That's approximately 200TB of data. I suggest sharding the data across multiple ...

jaydub · on May 8, 2009

but the size of the problem in total bytes may be more of a problem than the actual looking up and indexing of the data.

One cool property of such a large data-set (~200TB) is that you are pretty sure to see a lot of the same data repeated.

It'd be neat to try reduce the overall data footprint by assigning some sort of signature to repeats. I.e. if you are storing the sequences (let's imagine for a sec that these are non-trivial sizes) ABC, ABCD, ABCDE and ABCDEF , replace ABC with say #1 etc. and perhaps save a whole lot of space.

planck · on May 8, 2009

This is also known as the ZIP compression algorithm.

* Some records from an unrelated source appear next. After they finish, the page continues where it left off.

theorem pvSweep_true (low high : Int) (F : List ((Int × Int) × (Option (Int × Int))))
    (idx : PySem.Dict Int ((Int × Int) × (Option (Int × Int))))
    (HF : ∀ x ∈ F, (low ≤ x.1.1 → x.1.1 ≤ high → x.1.1 ≤ x.1.2 ∧ x.1.2 ≤ high) ∧ x.1.1 ≠ high + 1)
    (HU : ∀ x ∈ F, ∀ y ∈ F, low ≤ x.1.1 → x.1.1 ≤ high → x.1.1 = y.1.1 → x = y)
    (Hidx : ∀ k, idx.get? k = F.find? (fun x => x.1.1 == k)) :
    ∀ (L : List ((Int × Int) × (Option (Int × Int)))), (∀ x ∈ L, x ∈ F) →
      ∀ k seq, low ≤ k → k ≤ high + 1 →
      ∃ k'' seq'', L.foldl pvStep (k, seq, true) = (k'', seq'', true) ∧ k ≤ k'' ∧ k'' ≤ high + 1 ∧
        (∀ f f'', (high + 1 - k).toNat ≤ f → (high + 1 - k'').toNat ≤ f'' →
          pvLoopB idx high f k seq = pvLoopB idx high f'' k'' seq'') := by
  intro L
  induction L with
  | nil =>
    intro _ k seq hlk hkh
    exact ⟨k, seq, rfl, le_refl _, hkh,
      fun f f'' h1 h2 => pvLoopB_mono low high F idx HF Hidx f f'' k seq hlk h1 h2⟩
  | cons x t ih =>
    intro hsub k seq hlk hkh
    have hxF : x ∈ F := hsub x (by simp)
    by_cases hx : k = x.1.1
    · have hne : x.1.1 ≠ high + 1 := (HF x hxF).2
      have hkhi : k ≤ high := by omega
      have hb := (HF x hxF).1 (by omega) (by omega)
      have hstep : pvStep (k, seq, true) x = (x.1.2 + 1, seq ++ [x], true) := by
        simp only [pvStep]; rw [if_pos hx]
      obtain ⟨k'', seq'', heq, hge, hle, hrun⟩ :=
        ih (fun y hy => hsub y (List.mem_cons_of_mem _ hy)) (x.1.2 + 1) (seq ++ [x]) (by omega) (by omega)
      refine ⟨k'', seq'', ?_, by omega, hle, ?_⟩
      · rw [List.foldl_cons, hstep]; exact heq
      · intro f f'' h1 h2
        obtain ⟨n, rfl⟩ : ∃ n, f = n + 1 := ⟨f - 1, by omega⟩
        have hfind : F.find? (fun y => y.1.1 == k) = some x := by
          cases hg : F.find? (fun y => y.1.1 == k) with
          | none =>
            have hcon := List.find?_eq_none.mp hg x hxF
            exact absurd (show ((fun (y : (Int × Int) × Option (Int × Int)) => y.1.1 == k) x) = true by simp [hx]) hcon
          | some y =>
            have hyF := List.mem_of_find?_eq_some hg
            have hy1 : y.1.1 = k := by simpa using List.find?_some hg
            have hxy : x = y := HU x hxF y hyF (by omega) (by omega) (by omega)
            rw [hxy]
        simp only [pvLoopB, if_pos hkhi, Hidx k, hfind]
        have hmax : max (k + 1) (x.1.2 + 1) = x.1.2 + 1 := by omega
        rw [hmax]
        exact hrun n f'' (by omega) h2
    · have hstep : pvStep (k, seq, true) x = (k, seq, true) := by
        simp only [pvStep]; rw [if_neg hx]
      obtain ⟨k'', seq'', heq, hge, hle, hrun⟩ :=
        ih (fun y hy => hsub y (List.mem_cons_of_mem _ hy)) k seq hlk hkh
      exact ⟨k'', seq'', by rw [List.foldl_cons, hstep]; exact heq, hge, hle, hrun⟩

webignition · on May 8, 2009

But then you might end up not being able to see the forest of data for all the Huffman trees.

gaius · on May 8, 2009

It's called "deduplication" in databaseland, it's common strategy for tape backups.

gaius · on May 8, 2009

Most large databases nowadays are divided by sharding

Err, this isn't even close to true. MySQL isn't the only database in the world, you know.

sgk284 · on May 8, 2009

Sharding has nothing to do with MySQL, and everything to do with scaling.

didroe · on May 8, 2009

I think the point was that the big DBs have better ways to deal with scaling than sharding.

imajes · on May 8, 2009

Yeah. but it's text, so i'm thinking about S3, interesting storage optimizations (alot of it would be tag data, for example,so there are plenty of fkeys).

i'd shard it based on some kind of distributed scheme... though not sure what that might look like. Good tips though. :)

scumola · on May 8, 2009

Here's a good comparison of key/value database alternatives: http://www.metabrew.com/article/anti-rdbms-a-list-of-distrib...